Patients with NVAF may have other co-morbid conditions that require them to take chronic medications. Also, little is known about what chronic medications patients with NVAF take, and the likelihood that NVAF patients take chronic medications other than oral anticoagulants more than once per day, in the context of an NVAF population profile in a real world setting.

Study Objective

The objective of this study was to describe the demographic and clinical characteristics of patients with NVAF with at least one risk factor for stroke, and estimate the proportion of these patients that take chronic medications more than once per day.

Methods

Data Source

De-identified data for this study were obtained from the MarketScan® Commercial Claims and Encounters (MarketScan) database, constructed and maintained by Truven Health. The MarketScan database consists of reimbursed health care claims for employees, retirees, and their dependents of over 250 medium and large employers and health plans throughout the USA. These employers self-insure their enrollees through employer sponsored health plans. The MarketScan database includes claims information from more than 130 payers, and describes the healthcare service use and expenditures for approximately 97 million individuals per year. The database is divided into subsections, including inpatient claims, outpatient claims, outpatient prescription drug claims, and enrollment information. Claims data in each of the subsections contain a unique patient identifier (de-identified) and include information on patient age, gender, geographic location, and type of health plan. The study used de-identified data from 1 January 2008 through 30 September 2012.

Study Sample

Patients 18 years of age and older with at least two outpatient claims with a diagnosis of AF at least 30 days apart were identified using the International Classification of Disease, 9th Edition (ICD-9) code 427.31. Patients with any evidence of rheumatic mitral stenosis or a prosthetic heart valve (ICD-9 codes 394.4, 394.2, 396.0, 396.1, 396.8, 746.5, V42.2, or V43.3; or Current Procedural Terminology codes 33405, 33420, 33422, 33425, 33426, 33427, 33430, or 33496) were excluded. Finally, only patients with a CHADS2 score of at least 1 were included in the study sample.

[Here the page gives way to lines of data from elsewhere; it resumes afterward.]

-- pv_equiv track=rewrite | github.com/wiedzmin1414/Analiza-algorytmow | lista2.py | haa
-- ===== SOURCE A (Python) =====
-- ddd = 2**31-1
--
-- eee = 16807
--
-- fff = 2**32
--
-- def haa(seed,ile):
--     r = [seed]
--     for i in range(30):
--         seed = eee*seed % ddd
--         r.append(seed)
--     for i in range(3):
--         r.append( r[i] )
--     for i in range(310+ile):
--         r.append( (r[i+31] + r[i+3]) % fff)
--     return r[344:]
-- ===== SOURCE B (Python) =====
-- ddd = 2**31 - 1
-- eee = 16807
-- fff = 2**32
--
-- def haa(seed, ile):
--     # seed stream: seed, 30 LCG steps, then the first three values again
--     vals = [seed]
--     for _ in range(30):
--         seed = eee * seed % ddd
--         vals.append(seed)
--     # ring buffer = the last 31 of the 34 seed-stream values
--     buf = vals[3:] + vals[:3]
--     pos = 0          # index of the oldest entry (the value 31 back)
--     out = []
--     for _ in range(310 + ile):
--         v = (buf[pos] + buf[(pos + 28) % 31]) % fff
--         buf[pos] = v
--         pos = (pos + 1) % 31
--         out.append(v)
--     # the first 310 generated values are warmup
--     return out[310:]
-- ===== Notes on version B (the rewrite author's own statement) =====
-- stated objective: alternative
-- what changed: B replaces A's unbounded ever-growing list (34+310+ile entries, indexed absolutely) by a fixed 31-slot ring buffer with a modular write pointer, emitting generated values into a separate output list and dropping the 310 warmup values.
import Mathlib
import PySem

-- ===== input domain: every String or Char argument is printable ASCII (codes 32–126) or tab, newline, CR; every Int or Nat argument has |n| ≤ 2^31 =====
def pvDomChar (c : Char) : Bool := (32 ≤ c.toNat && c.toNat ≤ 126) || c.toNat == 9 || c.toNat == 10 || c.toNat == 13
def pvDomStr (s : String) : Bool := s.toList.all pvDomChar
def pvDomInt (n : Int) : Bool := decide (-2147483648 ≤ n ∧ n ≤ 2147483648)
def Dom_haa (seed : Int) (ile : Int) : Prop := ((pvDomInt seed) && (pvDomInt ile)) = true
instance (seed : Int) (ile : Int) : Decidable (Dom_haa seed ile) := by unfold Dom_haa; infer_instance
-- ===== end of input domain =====

-- B replaces A's unbounded growing list by a fixed 31-slot ring buffer with a modular
-- write pointer and a separate output list (alternative data structure, same cost).


def ddd : Int := 2^31 - 1
def eee : Int := 16807
def fff : Int := 2^32

-- ===== PORT A =====
-- indices r[i], r[i+31], r[i+3] are always in range in Python (the list only grows),
-- so pyGet? never returns none and '.getD 0' is exact.
def haa (seed : Int) (ile : Int) : List Int :=
  let st := (PySem.List.pyRange 0 30 1).foldl
    (fun (p : Int × List Int) _ =>
      let s := PySem.Int.mod (eee * p.1) ddd
      (s, p.2 ++ [s])) (seed, [seed])
  let r := st.2
  let r := (PySem.List.pyRange 0 3 1).foldl
    (fun r i => r ++ [(PySem.List.pyGet? r i).getD 0]) r
  let r := (PySem.List.pyRange 0 (310 + ile) 1).foldl
    (fun r i => r ++ [PySem.Int.mod ((PySem.List.pyGet? r (i + 31)).getD 0
                                     + (PySem.List.pyGet? r (i + 3)).getD 0) fff]) r
  PySem.List.slice r (some 344) none

-- ===== PORT B =====
-- buf[pos] read/write and buf[(pos+28)%31]: indices are always in 0..30, so
-- pyGet? never returns none and '.getD 0' / '.set pos.toNat' are exact.
def haaAltStep (st : List Int × Int × List Int) (_ : Int) : List Int × Int × List Int :=
  let buf := st.1
  let pos := st.2.1
  let out := st.2.2
  let v := PySem.Int.mod ((PySem.List.pyGet? buf pos).getD 0
             + (PySem.List.pyGet? buf (PySem.Int.mod (pos + 28) 31)).getD 0) fff
  (buf.set pos.toNat v, PySem.Int.mod (pos + 1) 31, out ++ [v])

def haa_alt (seed : Int) (ile : Int) : List Int :=
  let st := (PySem.List.pyRange 0 30 1).foldl
    (fun (p : Int × List Int) _ =>
      let s := PySem.Int.mod (eee * p.1) ddd
      (s, p.2 ++ [s])) (seed, [seed])
  let vals := st.2
  let buf := PySem.List.slice vals (some 3) none ++ PySem.List.slice vals none (some 3)
  let st2 := (PySem.List.pyRange 0 (310 + ile) 1).foldl haaAltStep (buf, 0, [])
  PySem.List.slice st2.2.2 (some 310) none

-- ===== PRECONDITION & SPEC =====
def Spec_haa (seed : Int) (ile : Int) (out : List Int) : Prop := out = haa_alt seed ile
instance (seed : Int) (ile : Int) (out : List Int) : Decidable (Spec_haa seed ile out) := by unfold Spec_haa; infer_instance

-- ===== CLAIM (what is proved, stated in full; the proofs are below) =====
def Claim_equal_haa : Prop := ∀ (seed : Int) (ile : Int), Dom_haa seed ile → Spec_haa seed ile (haa seed ile)

-- ===== LEMMAS AND PROOFS =====

-- the LCG iterates
def pvLcg (x : Int) : Int := PySem.Int.mod (eee * x) ddd

def pvLcgs (seed : Int) : Nat → Int
  | 0 => seed
  | n + 1 => pvLcg (pvLcgs seed n)

-- the full stream: 31 LCG values, the first three repeated, then the lagged recurrence
def pvS (seed : Int) (n : Nat) : Int :=
  if n < 31 then pvLcgs seed n
  else if n < 34 then pvLcgs seed (n - 31)
  else PySem.Int.mod (pvS seed (n - 31) + pvS seed (n - 3)) fff
termination_by n
decreasing_by all_goals omega

theorem pvS_lt31 (seed : Int) (n : Nat) (h : n < 31) : pvS seed n = pvLcgs seed n := by
  rw [pvS]; simp [h]

theorem pvS_mid (seed : Int) (n : Nat) (h1 : 31 ≤ n) (h2 : n < 34) :
    pvS seed n = pvLcgs seed (n - 31) := by
  rw [pvS]; simp [Nat.not_lt_of_le h1, h2]

theorem pvS_ge34 (seed : Int) (n : Nat) (h : 34 ≤ n) :
    pvS seed n = PySem.Int.mod (pvS seed (n - 31) + pvS seed (n - 3)) fff := by
  rw [pvS]; simp [show ¬ n < 31 by omega, show ¬ n < 34 by omega]

theorem pvLcgs_shift (x : Int) (n : Nat) : pvLcgs (pvLcg x) n = pvLcgs x (n + 1) := by
  induction n with
  | zero => rfl
  | succ n ih => simp [pvLcgs, ih]

theorem pvLcgs_shift' (x : Int) (n : Nat) : pvLcgs (pvLcg x) n = pvLcg (pvLcgs x n) := by
  rw [pvLcgs_shift]; rfl

-- the seeding fold, for any ignored-element list
theorem pv_seed_fold (l : List Int) (x : Int) (r : List Int) :
    l.foldl (fun (p : Int × List Int) _ =>
      let s := PySem.Int.mod (eee * p.1) ddd
      (s, p.2 ++ [s])) (x, r)
    = (pvLcgs x l.length, r ++ (List.range l.length).map (fun k => pvLcgs x (k + 1))) := by
  induction l generalizing x r with
  | nil => simp [pvLcgs]
  | cons a l ih =>
      simp only [List.foldl_cons]
      rw [ih (PySem.Int.mod (eee * x) ddd) (r ++ [PySem.Int.mod (eee * x) ddd])]
      have hl : PySem.Int.mod (eee * x) ddd = pvLcg x := rfl
      rw [hl]
      simp only [Prod.mk.injEq, List.length_cons]
      refine ⟨by simp [pvLcgs_shift], ?_⟩
      rw [List.append_assoc]
      congr 1
      rw [List.range_succ_eq_map]
      simp only [List.singleton_append, List.map_cons, List.map_map, List.cons.injEq]
      refine ⟨rfl, List.map_congr_left fun k _ => ?_⟩
      simp only [Function.comp_apply]
      rw [pvLcgs_shift']
      rfl

-- the 34-value seed prefix
theorem pv_prefix (seed : Int) :
    [seed] ++ (List.range 30).map (fun k => pvLcgs seed (k + 1))
      = (List.range 31).map (pvLcgs seed) := by
  rw [show (31:Nat) = 30 + 1 from rfl, List.range_succ_eq_map]
  rfl

theorem pv_vals_eq (seed : Int) :
    ((PySem.List.pyRange 0 30 1).foldl
      (fun (p : Int × List Int) _ =>
        let s := PySem.Int.mod (eee * p.1) ddd
        (s, p.2 ++ [s])) (seed, [seed])).2
    = (List.range 31).map (pvLcgs seed) := by
  rw [pv_seed_fold]
  have : (PySem.List.pyRange 0 30 1).length = 30 := by decide
  rw [this, ← pv_prefix]

-- r after A's second loop = the 34-value prefix of pvS
theorem pv_r34 (seed : Int) :
    (PySem.List.pyRange 0 3 1).foldl
      (fun r i => r ++ [(PySem.List.pyGet? r i).getD 0]) ((List.range 31).map (pvLcgs seed))
    = (List.range 34).map (pvS seed) := by
  have hr : PySem.List.pyRange 0 3 1 = [0, 1, 2] := by decide
  rw [hr]
  simp only [List.foldl_cons, List.foldl_nil]
  have h0 : PySem.List.pyGet? ((List.range 31).map (pvLcgs seed)) (0 : Int)
      = some (pvLcgs seed 0) := by
    rw [PySem.List.pyGet?_of_nonneg _ (by norm_num)]
    simp
  rw [h0]
  simp only [Option.getD_some]
  have h1 : PySem.List.pyGet? ((List.range 31).map (pvLcgs seed) ++ [pvLcgs seed 0]) (1 : Int)
      = some (pvLcgs seed 1) := by
    rw [PySem.List.pyGet?_of_nonneg _ (by norm_num)]
    rw [List.getElem?_append_left (by simp)]
    simp
  rw [h1]
  simp only [Option.getD_some]
  have h2 : PySem.List.pyGet?
      (((List.range 31).map (pvLcgs seed) ++ [pvLcgs seed 0]) ++ [pvLcgs seed 1]) (2 : Int)
      = some (pvLcgs seed 2) := by
    rw [PySem.List.pyGet?_of_nonneg _ (by norm_num)]
    rw [List.getElem?_append_left (by simp)]
    rw [List.getElem?_append_left (by simp)]
    simp
  rw [h2]
  simp only [Option.getD_some]
  apply List.ext_getElem
  · simp
  · intro i h1' h2'
    simp only [List.getElem_map, List.getElem_range]
    have hlen : ((List.range 31).map (pvLcgs seed)).length = 31 := by simp
    by_cases hi : i < 31
    · rw [List.getElem_append_left (by simp; omega), List.getElem_append_left (by simp; omega),
          List.getElem_append_left (by simpa using hi)]
      rw [pvS_lt31 seed i hi]
      simp
    · have hi' : 31 ≤ i := by omega
      have hi34 : i < 34 := by
        simpa using h2'
      rw [pvS_mid seed i hi' hi34]
      interval_cases i
      · rw [List.getElem_append_left (by simp), List.getElem_append_left (by simp),
            List.getElem_append_right (by simp)]
        simp
      · rw [List.getElem_append_left (by simp), List.getElem_append_right (by simp)]
        simp
      · rw [List.getElem_append_right (by simp)]
        simp

-- A's third loop invariant
theorem pv_loop3 (seed : Int) (m : Nat) :
    (PySem.List.pyRange 0 (m : Int) 1).foldl
      (fun r i => r ++ [PySem.Int.mod ((PySem.List.pyGet? r (i + 31)).getD 0
                                       + (PySem.List.pyGet? r (i + 3)).getD 0) fff])
      ((List.range 34).map (pvS seed))
    = (List.range (34 + m)).map (pvS seed) := by
  induction m with
  | zero =>
      rw [show ((0 : Nat) : Int) = 0 from rfl, PySem.List.pyRange_one_eq_nil (by norm_num)]
      rfl
  | succ m ih =>
      have hcast : ((m + 1 : Nat) : Int) = (m : Int) + 1 := by push_cast; ring
      rw [hcast, PySem.List.pyRange_one_succ_right (by exact_mod_cast Nat.zero_le m)]
      rw [List.foldl_append, ih]
      simp only [List.foldl_cons, List.foldl_nil]
      have hg : ∀ (k : Nat), k < 34 + m →
          PySem.List.pyGet? ((List.range (34 + m)).map (pvS seed)) ((k : Nat) : Int)
            = some (pvS seed k) := by
        intro k hk
        rw [PySem.List.pyGet?_natCast]
        simp [hk]
      have e31 : ((m : Int) + 31) = ((m + 31 : Nat) : Int) := by push_cast; ring
      have e3 : ((m : Int) + 3) = ((m + 3 : Nat) : Int) := by push_cast; ring
      rw [e31, e3, hg (m + 31) (by omega), hg (m + 3) (by omega)]
      simp only [Option.getD_some]
      rw [show 34 + (m + 1) = (34 + m) + 1 from by omega, List.range_succ, List.map_append]
      congr 1
      simp only [List.map_cons, List.map_nil]
      rw [pvS_ge34 seed (34 + m) (by omega)]
      rw [show 34 + m - 31 = m + 3 from by omega, show 34 + m - 3 = m + 31 from by omega]
      rw [Int.add_comm]

-- the ring-buffer state after i iterations of B's loop
def pvBuf (seed : Int) (i : Nat) : List Int :=
  (List.range 31).map (fun j => pvS seed (3 + i + (j + 31 - i % 31) % 31))

def pvStB (seed : Int) (i : Nat) : List Int × Int × List Int :=
  (pvBuf seed i, ((i % 31 : Nat) : Int), (List.range i).map (fun k => pvS seed (34 + k)))

theorem pv_bufget (seed : Int) (i j : Nat) (hj : j < 31) :
    PySem.List.pyGet? (pvBuf seed i) ((j : Nat) : Int)
      = some (pvS seed (3 + i + (j + 31 - i % 31) % 31)) := by
  rw [pvBuf, PySem.List.pyGet?_natCast]
  simp [hj]

theorem pv_stepB (seed : Int) (i : Nat) (a : Int) :
    haaAltStep (pvStB seed i) a = pvStB seed (i + 1) := by
  have h31 : (0 : Nat) < 31 := by omega
  have h1 : PySem.List.pyGet? (pvBuf seed i) ((i % 31 : Nat) : Int)
      = some (pvS seed (3 + i)) := by
    rw [pv_bufget seed i (i % 31) (Nat.mod_lt _ h31)]
    congr 2
    omega
  have hmod28 : PySem.Int.mod (((i % 31 : Nat) : Int) + 28) 31
      = (((i % 31 + 28) % 31 : Nat) : Int) := by
    rw [show ((i % 31 : Nat) : Int) + 28 = ((i % 31 + 28 : Nat) : Int) from by push_cast; ring,
        show (31 : Int) = ((31 : Nat) : Int) from rfl]
    exact PySem.Int.mod_natCast _ _
  have h2 : PySem.List.pyGet? (pvBuf seed i) ((((i % 31 + 28) % 31 : Nat)) : Int)
      = some (pvS seed (31 + i)) := by
    rw [pv_bufget seed i _ (Nat.mod_lt _ h31)]
    congr 2
    omega
  have hv : PySem.Int.mod (pvS seed (3 + i) + pvS seed (31 + i)) fff = pvS seed (34 + i) := by
    rw [pvS_ge34 seed (34 + i) (by omega)]
    rw [show 34 + i - 31 = 3 + i from by omega, show 34 + i - 3 = 31 + i from by omega]
  dsimp only [haaAltStep, pvStB]
  rw [h1, hmod28, h2]
  simp only [Option.getD_some, hv, Prod.mk.injEq]
  refine ⟨?_, ?_, ?_⟩
  · -- buffer update
    rw [show ((i % 31 : Nat) : Int).toNat = i % 31 from by omega]
    apply List.ext_getElem
    · simp [pvBuf]
    · intro j hlen1 hlen2
      have hj : j < 31 := by simpa [pvBuf] using hlen2
      rw [List.getElem_set]
      simp only [pvBuf, List.getElem_map, List.getElem_range]
      split
      · next heq => congr 1; omega
      · next hne => congr 1; omega
  · -- position update
    rw [show ((i % 31 : Nat) : Int) + 1 = ((i % 31 + 1 : Nat) : Int) from by push_cast; ring,
        show (31 : Int) = ((31 : Nat) : Int) from rfl,
        PySem.Int.mod_natCast]
    congr 1
    omega
  · -- output update
    rw [List.range_succ, List.map_append]
    simp

theorem pv_loopB (seed : Int) (l : List Int) (i : Nat) :
    l.foldl haaAltStep (pvStB seed i) = pvStB seed (i + l.length) := by
  induction l generalizing i with
  | nil => simp
  | cons a l ih =>
      rw [List.foldl_cons, pv_stepB seed i a, ih (i + 1)]
      congr 1
      simp
      omega

-- B's initial buffer is the ring state at i = 0
theorem pv_buf0 (seed : Int) :
    PySem.List.slice ((List.range 31).map (pvLcgs seed)) (some 3) none
      ++ PySem.List.slice ((List.range 31).map (pvLcgs seed)) none (some 3)
    = pvBuf seed 0 := by
  rw [PySem.List.slice_from _ (by norm_num), PySem.List.slice_to _ (by norm_num)]
  rw [show ((3 : Int)).toNat = 3 from rfl]
  apply List.ext_getElem
  · simp [pvBuf]
  · intro j h1 h2
    have hj : j < 31 := by simpa [pvBuf] using h2
    simp only [pvBuf, List.getElem_map, List.getElem_range]
    by_cases hj28 : j < 28
    · rw [List.getElem_append_left (by simp; omega)]
      rw [List.getElem_drop]
      simp only [List.getElem_map, List.getElem_range]
      rw [pvS_lt31 seed _ (by omega)]
      exact congrArg _ (by omega)
    · rw [List.getElem_append_right (by simp; omega)]
      rw [List.getElem_take]
      simp only [List.getElem_map, List.getElem_range, List.length_drop, List.length_map,
        List.length_range]
      rw [pvS_mid seed _ (by omega) (by omega)]
      exact congrArg _ (by omega)

-- ===== VERDICT (by name: the statement is the Claim_ definition above) =====
theorem haa_spec : Claim_equal_haa := by
  intro seed ile _
  unfold Spec_haa
  simp only [haa, haa_alt]
  rw [pv_vals_eq, pv_r34, pv_buf0]
  have hN : PySem.List.pyRange 0 (310 + ile) 1
      = PySem.List.pyRange 0 (((310 + ile).toNat : Nat) : Int) 1 := by
    rw [PySem.List.pyRange_one, PySem.List.pyRange_one]
    congr 2
    omega
  rw [hN, pv_loop3]
  rw [show ((pvBuf seed 0, (0 : Int), ([] : List Int)) : List Int × Int × List Int)
        = pvStB seed 0 from by simp [pvStB]]
  rw [pv_loopB]
  dsimp only [pvStB]
  rw [PySem.List.slice_from _ (by norm_num), PySem.List.slice_from _ (by norm_num)]
  rw [show ((344 : Int)).toNat = 344 from rfl, show ((310 : Int)).toNat = 310 from rfl]
  rw [PySem.List.length_pyRange_one]
  apply List.ext_getElem
  · simp
    omega
  · intro i h1 h2
    rw [List.getElem_drop, List.getElem_drop]
    simp only [List.getElem_map, List.getElem_range]
    congr 1
    omega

Patients were identified in the MarketScan database as illustrated in Fig. 1. The identification period started on 1 July 2008 to ensure a 6 month baseline period and ended on 30 September 2011 to ensure at least 12 months of follow-up. The date of the first qualifying NVAF visit was defined as the study index date. The presence of co-morbid conditions was assessed during the 6 month baseline period, and use of chronic medications was tracked during the 12 month follow-up period. Patients were required to be continuously enrolled during the 18 month study period (Fig. 1).

Fig. 1
Identification period for the non-valvular atrial fibrillation (NVAF) study population

Study Design

For each medication prescribed to each patient (excluding oral anticoagulants), the total number of days supplied was determined by summing the days supply for each prescription for the medication during the follow-up period. Chronic medications were defined as those with at least 90 total days supply. The majority of non-oral prescription medications (e.g., topicals, creams, ointments, patches) were not included in this list of chronic medications. Oral medications that were also not included were analgesics, anti-infectives, laxatives, and other medications that could be used acutely or on an as needed basis, or for which the frequency of the maintenance medication may be different when prescribed for an acute indication. We also did not include over-the-counter drugs, such as aspirin, since use of these drugs cannot be reliably captured in claims data.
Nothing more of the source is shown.